Zehn bestätigte Coronafälle gab es aktuell im Landkreis Friesland. Eigentlich wenig, dachte sich Rasmus, aber offenbar ausreichend, um das Leben völlig umzukrempeln. Er schüttelte den Kopf und setzte zu einer weiteren Laufrunde durch die ihm seit langem vertraute und jetzt doch so fremd wirkende Ortschaft an. Es war kühl, nur zwei Grad über null, der Himmel zeigte sich bedeckt und eine beständige Brise wehte.
Seine hochwertige Sportjacke hielt die schneidende Kälte ab und mit jedem der schnellen Schritte in seinen geliebten Trailrunning-Schuhen fühlte Rasmus sich wohler. Am alten Kurhaus vorbei bog er nach links auf eine kleine Straße mit dem Namen „An der Rennweide“ ein. Wo sich an schönen Sommertagen die Menschen auf dem kleinen Kunsthandwerkermarkt im Schatten uralter Bäume nur so drängelten, dort herrschte jetzt gespenstische Leere. Die alten Hotels und Gästehäuser links und rechts der schmalen Straße waren in einen Dornröschenschlaf versetzt und drohten bald ganz unter Efeu und wildem Wein zu verschwinden, wenn die Vegetation erst wieder voll einsetzen würde.
Nein, heute wollte er nicht nach links zum Meer hin abbiegen, das man von hier aus schon wieder gut sehen konnte, sondern er folgte beim Hotel Up’n Dieck der Edo-Wiemken-Straße nach rechts. An einigen Geschäften, der Pizzeria Mamma Mia und einem Barbecue-Restaurant vorbei lief er bis zu der Ampel. Dort hätte er nach wieder nach rechts in die Sielstraße einbiegen können, wo sich gleich am Anfang das Franz-Radziwill-Haus befand.
Heute aber wandte er sich lieber nach links. „Auf der Gast“ lautet der Name dieser Straße, vielleicht der Lage auf einem Geestrücken geschuldet.

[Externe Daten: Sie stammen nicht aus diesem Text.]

-- pv_equiv track=rewrite | github.com/joan1821/PageCraftML | nn_server.py | find_desktop_resolution
-- ===== SOURCE A (Python) =====
-- from typing import Dict, Any, List, Optional, Tuple
--
-- def find_desktop_resolution(items_by_resolution: Dict[str, Any]) -> Optional[str]:
--     """
--     Find the desktop resolution key.
--     Desktop is typically the one with the most items or contains 'Desktop' in name.
--     """
--     desktop_candidates = []
--
--     for resolution, items in items_by_resolution.items():
--         if not isinstance(items, list):
--             continue
--
--         # Check if it's explicitly desktop
--         if 'Desktop' in resolution or 'desktop' in resolution.lower():
--             if items:  # Has items
--                 return resolution
--             desktop_candidates.append((resolution, len(items)))
--         elif items:  # Has items but not explicitly desktop
--             desktop_candidates.append((resolution, len(items)))
--
--     # Return the resolution with the most items
--     if desktop_candidates:
--         desktop_candidates.sort(key=lambda x: x[1], reverse=True)
--         return desktop_candidates[0][0]
--
--     return None
-- ===== SOURCE B (Python) =====
-- def find_desktop_resolution(items_by_resolution):
--     """Staged passes: early return on first desktop-named resolution with items;
--     otherwise build eligible (resolution, count) pairs, take the max count,
--     and return the first resolution achieving it."""
--     pairs = [(r, it) for r, it in items_by_resolution.items() if isinstance(it, list)]
--     for r, it in pairs:
--         if 'desktop' in r.lower() and it:
--             return r
--     counts = [(r, len(it)) for r, it in pairs if it or 'desktop' in r.lower()]
--     if not counts:
--         return None
--     best = max(n for _, n in counts)
--     for r, n in counts:
--         if n == best:
--             return r
-- ===== Notes on version B (the rewrite author's own statement) =====
-- stated objective: alternative
-- what changed: Replaces A's single loop that accumulates candidates and finally stable-sorts them descending by count with staged passes: a first scan returning the first non-empty desktop-named resolution, then a filtered count list, a plain max over the counts, and a scan for the first resolution attaining that max; A's redundant double substring test is folded into one 'desktop' in r.lower() check.
import Mathlib
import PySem

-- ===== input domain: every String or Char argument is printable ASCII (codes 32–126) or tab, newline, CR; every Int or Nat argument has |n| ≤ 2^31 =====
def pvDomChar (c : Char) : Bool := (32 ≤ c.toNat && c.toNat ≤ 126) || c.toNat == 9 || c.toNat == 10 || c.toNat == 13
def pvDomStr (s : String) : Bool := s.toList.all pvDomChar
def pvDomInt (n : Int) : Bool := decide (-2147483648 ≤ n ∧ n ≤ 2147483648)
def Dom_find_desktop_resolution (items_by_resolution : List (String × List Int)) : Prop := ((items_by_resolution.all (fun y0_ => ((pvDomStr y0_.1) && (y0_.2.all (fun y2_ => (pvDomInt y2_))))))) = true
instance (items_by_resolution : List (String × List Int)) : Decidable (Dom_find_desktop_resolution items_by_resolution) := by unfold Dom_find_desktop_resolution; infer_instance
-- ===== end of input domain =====

-- B replaces A's accumulate-then-stable-sort loop by staged passes (first desktop
-- hit, filtered counts, max, first attaining resolution); same return value.

-- ===== PORT A =====
-- A accumulates eligible (resolution, len(items)) candidates, returns early on a
-- desktop-named resolution with items, then stable-sorts candidates by count
-- descending and returns the first one's resolution.
-- (The 'isinstance(items, list)' guard is always true under the typed signature
--  List (String × List Int) and is therefore not ported.)
def find_desktop_resolution_go (l : List (String × List Int))
    (desktop_candidates : List (String × Int)) : Option String :=
  match l with
  | [] =>
      -- 'if desktop_candidates: sort desc by count (stable); return [0][0]' / 'return None'
      match PySem.List.sorted desktop_candidates (fun x => x.2) true with
      | [] => none
      | c :: _ => some c.1
  | (resolution, items) :: rest =>
      if PySem.Str.isIn "Desktop" resolution
          || PySem.Str.isIn "desktop" (PySem.Str.lower resolution) then
        if items ≠ [] then some resolution
        else find_desktop_resolution_go rest
          (desktop_candidates ++ [(resolution, (items.length : Int))])
      else if items ≠ [] then
        find_desktop_resolution_go rest
          (desktop_candidates ++ [(resolution, (items.length : Int))])
      else
        find_desktop_resolution_go rest desktop_candidates

def find_desktop_resolution (items_by_resolution : List (String × List Int)) : Option String :=
  find_desktop_resolution_go items_by_resolution []

-- ===== PORT B =====
-- 'desktop' in r.lower()
def altIsDesktop (r : String) : Bool := PySem.Str.isIn "desktop" (PySem.Str.lower r)

-- staged: first desktop-named pair with items; else eligible counts, their max,
-- and the first pair attaining it.
def find_desktop_resolution_alt (items_by_resolution : List (String × List Int)) : Option String :=
  match items_by_resolution.find? (fun p => altIsDesktop p.1 && decide (p.2 ≠ [])) with
  | some p => some p.1
  | none =>
    let counts := (items_by_resolution.filter
        (fun p => decide (p.2 ≠ []) || altIsDesktop p.1)).map
        (fun p => (p.1, (p.2.length : Int)))
    match PySem.List.max? (counts.map Prod.snd) (fun y => y) with
    | none => none
    | some best => (counts.find? (fun p => p.2 == best)).map Prod.fst

-- ===== PRECONDITION & SPEC =====
def Spec_find_desktop_resolution (items_by_resolution : List (String × List Int)) (out : Option String) : Prop := out = find_desktop_resolution_alt items_by_resolution
instance (items_by_resolution : List (String × List Int)) (out : Option String) : Decidable (Spec_find_desktop_resolution items_by_resolution out) := by unfold Spec_find_desktop_resolution; infer_instance

-- ===== CLAIM (what is proved, stated in full; the proofs are below) =====
def Claim_equal_find_desktop_resolution : Prop := ∀ (items_by_resolution : List (String × List Int)), Dom_find_desktop_resolution items_by_resolution → Spec_find_desktop_resolution items_by_resolution (find_desktop_resolution items_by_resolution)

-- ===== LEMMAS AND PROOFS =====

-- the eligible count list B builds (named for the proofs)
def eligCounts (l : List (String × List Int)) : List (String × Int) :=
  (l.filter (fun p => decide (p.2 ≠ []) || altIsDesktop p.1)).map
    (fun p => (p.1, (p.2.length : Int)))

-- B's tail stage as a function of an arbitrary count list
def stagedBest (cs : List (String × Int)) : Option (String × Int) :=
  match PySem.List.max? (cs.map Prod.snd) (fun y => y) with
  | none => none
  | some best => cs.find? (fun p => p.2 == best)

-- the running-best bump step both characterisations reduce to
def bump (b : Option (String × Int)) (c : String × Int) : Option (String × Int) :=
  match b with
  | none => some c
  | some x => if c.2 > x.2 then some c else some x

-- 'Desktop' in r implies 'desktop' in r.lower(), so A's double test equals B's single one.
theorem desktop_cond (r : String) :
    (PySem.Str.isIn "Desktop" r || PySem.Str.isIn "desktop" (PySem.Str.lower r))
      = altIsDesktop r := by
  unfold altIsDesktop
  cases h : PySem.Str.isIn "Desktop" r with
  | false => rw [Bool.false_or]
  | true =>
    have h' := (PySem.Str.isIn_iff_infix _ _).mp h
    have h2 : PySem.Str.isIn "desktop" (PySem.Str.lower r) = true := by
      rw [PySem.Str.isIn_iff_infix, PySem.Str.toList_lower, PySem.Chars.lower]
      have hm := h'.map PySem.Chars.lowerChar
      have e : List.map PySem.Chars.lowerChar "Desktop".toList = "desktop".toList := by decide
      rwa [e] at hm
    rw [h2, Bool.true_or]

-- head of PySem's insertBy for the descending order, phrased as the bump step
theorem head?_insertBy_rev {α κ : Type} [LT κ] [DecidableLT κ] (key : α → κ) (x : α) (ys : List α) :
    (PySem.List.insertBy (fun a b => decide (key b < key a)) x ys).head?
      = some (match ys with
              | [] => x
              | h :: _ => if key h < key x then x else h) := by
  cases ys with
  | nil => rfl
  | cons h t =>
    simp only [PySem.List.insertBy]
    split_ifs with hc <;> simp_all

-- head of the stable descending sort after appending one candidate = one bump step
theorem sorted_head_append (cands : List (String × Int)) (c : String × Int) :
    (PySem.List.sorted (cands ++ [c]) (fun x => x.2) true).head?
      = bump (PySem.List.sorted cands (fun x => x.2) true).head? c := by
  rw [PySem.List.sorted_rev_eq_foldl_insertBy, PySem.List.sorted_rev_eq_foldl_insertBy,
      List.foldl_append, List.foldl_cons, List.foldl_nil]
  rw [head?_insertBy_rev (fun x : String × Int => x.2)]
  cases hs : List.foldl (fun acc x => PySem.List.insertBy (fun a b => decide (b.2 < a.2)) x acc)
      [] cands with
  | nil => rfl
  | cons h t =>
    simp only [List.head?_cons, bump, gt_iff_lt]
    exact apply_ite some _ c h

-- the head of the stable descending sort is the left fold of the bump step
theorem sorted_head_eq_foldl_bump (cs : List (String × Int)) :
    (PySem.List.sorted cs (fun x => x.2) true).head? = cs.foldl bump none := by
  induction cs using List.reverseRecOn with
  | nil => rfl
  | append_singleton cs c ih => rw [sorted_head_append, ih, List.foldl_append, List.foldl_cons, List.foldl_nil]

theorem init_le_foldl_max (xs : List Int) (x : Int) : x ≤ xs.foldl max x := by
  induction xs generalizing x with
  | nil => simp
  | cons y t ih => exact le_trans (le_max_left x y) (ih (max x y))

-- merging the first two elements by one bump step leaves B's staged result unchanged
theorem stagedBest_merge (b c : String × Int) (cs : List (String × Int)) :
    stagedBest (b :: c :: cs) = stagedBest ((if c.2 > b.2 then c else b) :: cs) := by
  unfold stagedBest
  rw [List.map_cons, List.map_cons, PySem.List.max?_id_cons, List.map_cons,
      PySem.List.max?_id_cons, List.foldl_cons]
  have hsnd : (if c.2 > b.2 then c else b).2 = max b.2 c.2 := by
    by_cases h : b.2 < c.2
    · simp [h, max_eq_right h.le]
    · simp [gt_iff_lt, h, max_eq_left (not_lt.mp h)]
  rw [← hsnd]
  set m := (cs.map Prod.snd).foldl max (if c.2 > b.2 then c else b).2 with hm
  have hle : (if c.2 > b.2 then c else b).2 ≤ m := init_le_foldl_max _ _
  have hbc : b.2 ≤ m ∧ c.2 ≤ m := by
    by_cases h : b.2 < c.2
    · rw [if_pos h] at hle; omega
    · rw [if_neg h] at hle; omega
  show List.find? (fun p => p.2 == m) (b :: c :: cs)
      = List.find? (fun p => p.2 == m) ((if c.2 > b.2 then c else b) :: cs)
  by_cases h : b.2 < c.2
  · -- the bump keeps c; b.2 < c.2 ≤ m, so b never matches the max
    rw [if_pos h, List.find?_cons_of_neg (by simp; omega)]
  · -- the bump keeps b
    rw [if_neg h]
    by_cases hbm : b.2 = m
    · rw [List.find?_cons_of_pos (by simp [hbm]), List.find?_cons_of_pos (by simp [hbm])]
    · rw [List.find?_cons_of_neg (by simp [hbm]), List.find?_cons_of_neg (by simp; omega),
          List.find?_cons_of_neg (by simp [hbm])]

-- the bump fold computes B's staged result
theorem foldl_bump_eq_stagedBest (cs : List (String × Int)) :
    ∀ b : String × Int, cs.foldl bump (some b) = stagedBest (b :: cs) := by
  induction cs with
  | nil =>
    intro b
    simp [stagedBest, PySem.List.max?_id_cons]
  | cons c t ih =>
    intro b
    rw [List.foldl_cons, stagedBest_merge]
    have hb : bump (some b) c = some (if c.2 > b.2 then c else b) := by
      simp only [bump]; exact (apply_ite some _ c b).symm
    rw [hb, ih]

theorem foldl_bump_none (cs : List (String × Int)) : cs.foldl bump none = stagedBest cs := by
  cases cs with
  | nil => rfl
  | cons c t => rw [List.foldl_cons]; exact foldl_bump_eq_stagedBest t c

-- A's loop characterised by B's stages: early find?, else head of sort of all
-- accumulated-so-far plus remaining eligible counts
theorem go_characterisation (l : List (String × List Int)) :
    ∀ cands, find_desktop_resolution_go l cands
      = match l.find? (fun p => altIsDesktop p.1 && decide (p.2 ≠ [])) with
        | some p => some p.1
        | none => (PySem.List.sorted (cands ++ eligCounts l) (fun x => x.2) true).head?.map Prod.fst := by
  induction l with
  | nil =>
    intro cands
    simp only [find_desktop_resolution_go, List.find?_nil, eligCounts, List.filter_nil,
      List.map_nil, List.append_nil]
    cases PySem.List.sorted cands (fun x => x.2) true <;> rfl
  | cons p rest ih =>
    intro cands
    obtain ⟨resolution, items⟩ := p
    simp only [find_desktop_resolution_go]
    rw [desktop_cond]
    have hec : eligCounts ((resolution, items) :: rest)
        = if decide (items ≠ []) || altIsDesktop resolution
          then (resolution, (items.length : Int)) :: eligCounts rest
          else eligCounts rest := by
      simp only [eligCounts, List.filter_cons]
      split <;> simp_all
    by_cases hd : altIsDesktop resolution = true
    · rw [if_pos hd]
      by_cases hit : items = []
      · have hne : ¬ items ≠ [] := by simpa using hit
        rw [if_neg hne, ih, List.find?_cons]
        have : (altIsDesktop resolution && decide (items ≠ [])) = false := by
          simp [hit]
        rw [this, hec]
        simp [hd, hit, List.append_assoc]
      · rw [if_pos hit, List.find?_cons]
        have : (altIsDesktop resolution && decide (items ≠ [])) = true := by
          simp [hd, hit]
        rw [this]
    · rw [if_neg hd]
      have hdf : altIsDesktop resolution = false := by simpa using hd
      by_cases hit : items = []
      · have hne : ¬ items ≠ [] := by simpa using hit
        rw [if_neg hne, ih, List.find?_cons]
        have : (altIsDesktop resolution && decide (items ≠ [])) = false := by
          simp [hdf]
        rw [this, hec]
        simp [hdf, hit]
      · rw [if_pos hit, ih, List.find?_cons]
        have : (altIsDesktop resolution && decide (items ≠ [])) = false := by
          simp [hdf]
        rw [this, hec]
        simp [hit, List.append_assoc]

-- ===== VERDICT (by name: the statement is the Claim_ definition above) =====
theorem find_desktop_resolution_spec : Claim_equal_find_desktop_resolution := by
  intro l _
  unfold Spec_find_desktop_resolution find_desktop_resolution find_desktop_resolution_alt
  rw [go_characterisation l []]
  cases hf : l.find? (fun p => altIsDesktop p.1 && decide (p.2 ≠ [])) with
  | some p => rfl
  | none =>
    simp only [List.nil_append]
    rw [sorted_head_eq_foldl_bump, foldl_bump_none]
    unfold stagedBest eligCounts
    cases h : PySem.List.max? (((l.filter (fun p => decide (p.2 ≠ []) || altIsDesktop p.1)).map
        (fun p => (p.1, (p.2.length : Int)))).map Prod.snd) (fun y => y) with
    | none => simp
    | some best => simp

Leere Gästehäuser und verwaiste Ferienwohnungen säumten den Weg, seitab lagen ein Stück entfernt die Friesenhörn-Nordsee-Kliniken, denen die Beherbergung von Personen durch eine Weisung des Niedersächsischen Ministeriums für Soziales, Gesundheit und Gleichstellung im Zuge der Bekämpfung des Corona-Virus untersagt war. Die Straße führte zum bis auf Weiteres ebenfalls geschlossenen Strandcampingplatz. Dort war der morgendliche Läufer noch längst nicht angekommen, als er ein sich näherndes Polizeifahrzeug bemerkte.

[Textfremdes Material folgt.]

theorem pv_mem_last {κ : Type} [LinearOrder κ] :
    ∀ {l : List κ} {c : κ}, l.Pairwise (· ≤ ·) → l.Nodup → (∀ v ∈ l, v ≤ c) → c ∈ l →
      ∃ E, l = E ++ [c] ∧ c ∉ E := by
  intro l
  induction l with
  | nil => intro c _ _ _ hc; simp at hc
  | cons a t ih =>
    intro c hp hnd hall hc
    rcases List.pairwise_cons.mp hp with ⟨ha, ht⟩
    rcases List.nodup_cons.mp hnd with ⟨hna, hndt⟩
    by_cases hct : c ∈ t
    · rcases ih ht hndt (fun v hv => hall v (by simp [hv])) hct with ⟨E, hE, hcE⟩
      refine ⟨a :: E, by simp [hE], ?_⟩
      intro hmem
      rcases List.mem_cons.mp hmem with h | h
      · exact hna (h ▸ hct)
      · exact hcE h
    · have hac : a = c := by
        rcases List.mem_cons.mp hc with h | h
        · exact h.symm
        · exact absurd h hct
      subst hac
      cases t with
      | nil => exact ⟨[], rfl, by simp⟩
      | cons b t' =>
        have hb : b = a := le_antisymm (hall b (by simp)) (ha b (by simp))
        exact absurd (hb ▸ List.mem_cons_self) hna

theorem pv_sorted_snoc {α κ : Type} [LT κ] [DecidableLT κ] (xs : List α) (x : α) (key : α → κ) :
    PySem.List.sorted (xs ++ [x]) key
      = PySem.List.insertBy (fun a b => decide (key a < key b)) x (PySem.List.sorted xs key) := by
  rw [PySem.List.sorted_eq_foldl_insertBy, PySem.List.sorted_eq_foldl_insertBy,
    List.foldl_append]
  rfl

theorem pv_add_of_not_mem {κ : Type} [BEq κ] [LawfulBEq κ] {s : PySem.Set κ} {x : κ}
    (h : x ∉ s) : s.add x = s ++ [x] := by
  have hc : s.contains x = false := by
    rw [Bool.eq_false_iff]
    intro hc
    exact h ((PySem.Set.contains_iff s x).mp hc)
  rw [PySem.Set.add, hc]
  simp

theorem pv_dedup_snoc {κ : Type} [BEq κ] [LawfulBEq κ] (m : List κ) (c : κ) :
    PySem.List.dedup (m ++ [c])
      = if c ∈ m then PySem.List.dedup m else PySem.List.dedup m ++ [c] := by
  have h1 : PySem.List.dedup (m ++ [c]) = (PySem.Set.ofList m).add c := by
    simp [PySem.List.dedup, PySem.Set.ofList_append, PySem.Set.update]
  rw [h1]
  by_cases hc : c ∈ m
  · rw [if_pos hc]
    exact PySem.Set.add_of_mem ((PySem.List.mem_dedup m c).mpr hc)
  · rw [if_neg hc]
    exact pv_add_of_not_mem (fun hmem => hc ((PySem.List.mem_dedup m c).mp hmem))

theorem pv_sorted_classes {α κ : Type} [LinearOrder κ] [BEq κ] [LawfulBEq κ]
    (xs : List α) (key : α → κ) :
    PySem.List.sorted xs key
      = (PySem.List.sorted (PySem.List.dedup (xs.map key)) (fun v => v)).flatMap
          (fun v => xs.filter (fun a => key a == v)) := by
  induction xs using List.reverseRecOn with
  | nil => rfl
  | append_singleton xs x ih =>
    set kx := key x with hkx
    -- the sorted distinct keys of xs
    set D := PySem.List.sorted (PySem.List.dedup (xs.map key)) (fun v => v) with hD
    have hDnd : D.Nodup :=
      ((PySem.List.sorted_perm _ _ _).nodup_iff).mpr (PySem.List.nodup_dedup _)
    have hDle : D.Pairwise (· ≤ ·) := PySem.List.sorted_pairwise _ _
    have hDmem : ∀ v, v ∈ D ↔ v ∈ xs.map key := by
      intro v
      rw [hD, PySem.List.mem_sorted, PySem.List.mem_dedup]
    set D1 := D.filter (fun v => decide (v ≤ kx)) with hD1
    set D2 := D.filter (fun v => decide (kx < v)) with hD2
    have hsplit : D = D1 ++ D2 := pv_filter_decomp kx D hDle
    have hD1le : ∀ v ∈ D1, v ≤ kx := by
      intro v hv; simpa using List.of_mem_filter hv
    have hD2gt : ∀ v ∈ D2, kx < v := by
      intro v hv; simpa using List.of_mem_filter hv
    set F := fun v => xs.filter (fun a => key a == v) with hF
    set F' := fun v => (xs ++ [x]).filter (fun a => key a == v) with hF'
    have hF'F : ∀ v, F' v = F v ++ if kx == v then [x] else [] := by
      intro v
      rw [hF', hF]
      simp only [List.filter_append]
      congr 1
      by_cases hv : key x = v
      · simp [hkx, hv]
      · have : (key x == v) = false := by simpa using hv
        simp [List.filter_cons, ← hkx]
    have hF'ne : ∀ v, v ≠ kx → F' v = F v := by
      intro v hv
      rw [hF'F]
      have : (kx == v) = false := by simpa using fun h => hv h.symm
      simp [this]
    have hkeyF : ∀ v, ∀ y ∈ F v, key y = v := by
      intro v y hy
      simpa using List.of_mem_filter hy
    -- the insertion position of x inside the concatenation of classes
    have hbefore1 : ∀ y ∈ D1.flatMap F, decide (key x < key y) = false := by
      intro y hy
      rcases List.mem_flatMap.mp hy with ⟨v, hv, hyv⟩
      rw [hkeyF v y hyv]
      simpa [hkx] using not_lt.mpr (hD1le v hv)
    have hbefore2 : ∀ y ∈ D2.flatMap F, decide (key x < key y) = true := by
      intro y hy
      rcases List.mem_flatMap.mp hy with ⟨v, hv, hyv⟩
      rw [hkeyF v y hyv]
      simpa [hkx] using hD2gt v hv
    have hLHS : PySem.List.sorted (xs ++ [x]) key
        = D1.flatMap F ++ x :: D2.flatMap F := by
      rw [pv_sorted_snoc, ih, hsplit, List.flatMap_append]
      apply pv_insertBy_split
      · exact hbefore1
      · intro y hy
        cases hhd : D2.flatMap F with
        | nil => rw [hhd] at hy; simp at hy
        | cons b t =>
          rw [hhd] at hy
          simp only [List.head?_cons, Option.mem_def, Option.some.injEq] at hy
          subst hy
          exact hbefore2 b (hhd ▸ List.mem_cons_self)

    rw [hLHS]
    -- now the right-hand side
    rw [List.map_append, List.map_singleton, pv_dedup_snoc]
    by_cases hmem : kx ∈ PySem.List.dedup (xs.map key)
    · -- key x already occurs: same distinct keys, x joins the end of its class
      rw [if_pos (by simpa [hkx] using hmem), ← hD, hsplit, List.flatMap_append]
      have hkxD1 : kx ∈ D1 := by
        rw [hD1]
        exact List.mem_filter.mpr ⟨(hDmem kx).mpr (by simpa using hmem), by simp⟩
      rcases pv_mem_last (List.Pairwise.filter _ hDle) (List.Nodup.filter _ hDnd) hD1le hkxD1
        with ⟨E, hE, hkxE⟩
      have hneE : ∀ v ∈ E, F' v = F v := by
        intro v hv
        exact hF'ne v (fun hveq => hkxE (hveq ▸ hv))
      have hneD2 : ∀ v ∈ D2, F' v = F v := by
        intro v hv
        exact hF'ne v (fun hveq => absurd (hveq ▸ hD2gt v hv) (lt_irrefl kx))
      have hE' : D1 = E ++ [kx] := hE
      have hD1' : D1.flatMap F' = D1.flatMap F ++ [x] := by
        rw [hE', List.flatMap_append, List.flatMap_append, List.flatMap_congr hneE]
        simp [hF'F, hF]
      rw [hD1', List.flatMap_congr hneD2]
      simp
    · -- key x is new: it forms its own singleton class at its sorted position
      rw [if_neg (by simpa [hkx] using hmem), ← hkx]
      have hDsnoc : PySem.List.sorted (PySem.List.dedup (List.map key xs) ++ [kx]) (fun v => v)
          = D1 ++ kx :: D2 := by
        rw [pv_sorted_snoc, ← hD, hsplit]
        apply pv_insertBy_split
        · intro y hy; simpa using not_lt.mpr (hD1le y hy)
        · intro y hy
          cases hhd : D2 with
          | nil => rw [hhd] at hy; simp at hy
          | cons b t =>
            rw [hhd] at hy
            simp only [List.head?_cons, Option.mem_def, Option.some.injEq] at hy
            subst hy
            simpa using hD2gt b (hhd ▸ List.mem_cons_self)
      rw [hDsnoc, List.flatMap_append, List.flatMap_cons]
      have hkxnotin : kx ∉ List.map key xs := by
        intro h
        exact hmem (by simpa using (PySem.List.mem_dedup (List.map key xs) kx).mpr h)
      have hFkx : F' kx = [x] := by
        rw [hF'F]
        have : F kx = [] := by
          apply List.filter_eq_nil_iff.mpr
          intro a ha h
          exact hkxnotin (by
            have : key a = kx := by simpa using h
            exact this ▸ List.mem_map_of_mem ha)
        simp [this]
      have hneD1 : ∀ v ∈ D1, F' v = F v := by
        intro v hv
        refine hF'ne v (fun hveq => ?_)
        exact hkxnotin (hveq ▸ (hDmem v).mp (List.mem_of_mem_filter hv))
      have hneD2 : ∀ v ∈ D2, F' v = F v := by
        intro v hv
        exact hF'ne v (fun hveq => absurd (hveq ▸ hD2gt v hv) (lt_irrefl kx))
      rw [List.flatMap_congr hneD1, List.flatMap_congr hneD2, hFkx]
      simp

Es war kein Aprilscherz, als am Mittwoch am Vareler Hafen einige Jugendliche ein von Dangast kommendes SUV, das sie aufgrund des Autokennzeichens HS dem durch einen heftigen Corona-Ausbruch im Anschluss an eine Fastnachtssitzung zu trauriger Berühmtheit gelangten Kreis Heinsberg in Nordrhein-Westfalen zuordnen konnten, mit Steinen bewarfen. In dem Fahrzeug befand sich eine junge Familie mit zwei kleinen Kindern. Es war klar, Touristen und Ausflügler hatten jetzt auch zu ihrem eigenen Schutz die Gegend zu meiden oder zu verlassen. Überdies galten seit einigen Tagen strenge Verbotsregeln.
Das zuständige Polizeikommissariat Varel war alarmiert. Schon seit Tagen hatten Mitarbeiter des Ordnungsamtes und der Polizei in Dangast kontrolliert. Heute, am Morgen des 2. April, fuhren Etta Frerichs und Edo Janssen dort Streife. Im Schritttempo rollten sie die Straße „Auf der Gast“ entlang und hielten nach links und rechts Ausschau, ob an den Fenstern der Ferienhäuser Gesichter zu sehen waren, irgendwo Licht brannte oder sich gar verdächtigte Gestalten im Freien bewegten.
„Da vorne joggt jemand!“, rief Etta, die am Steuer saß.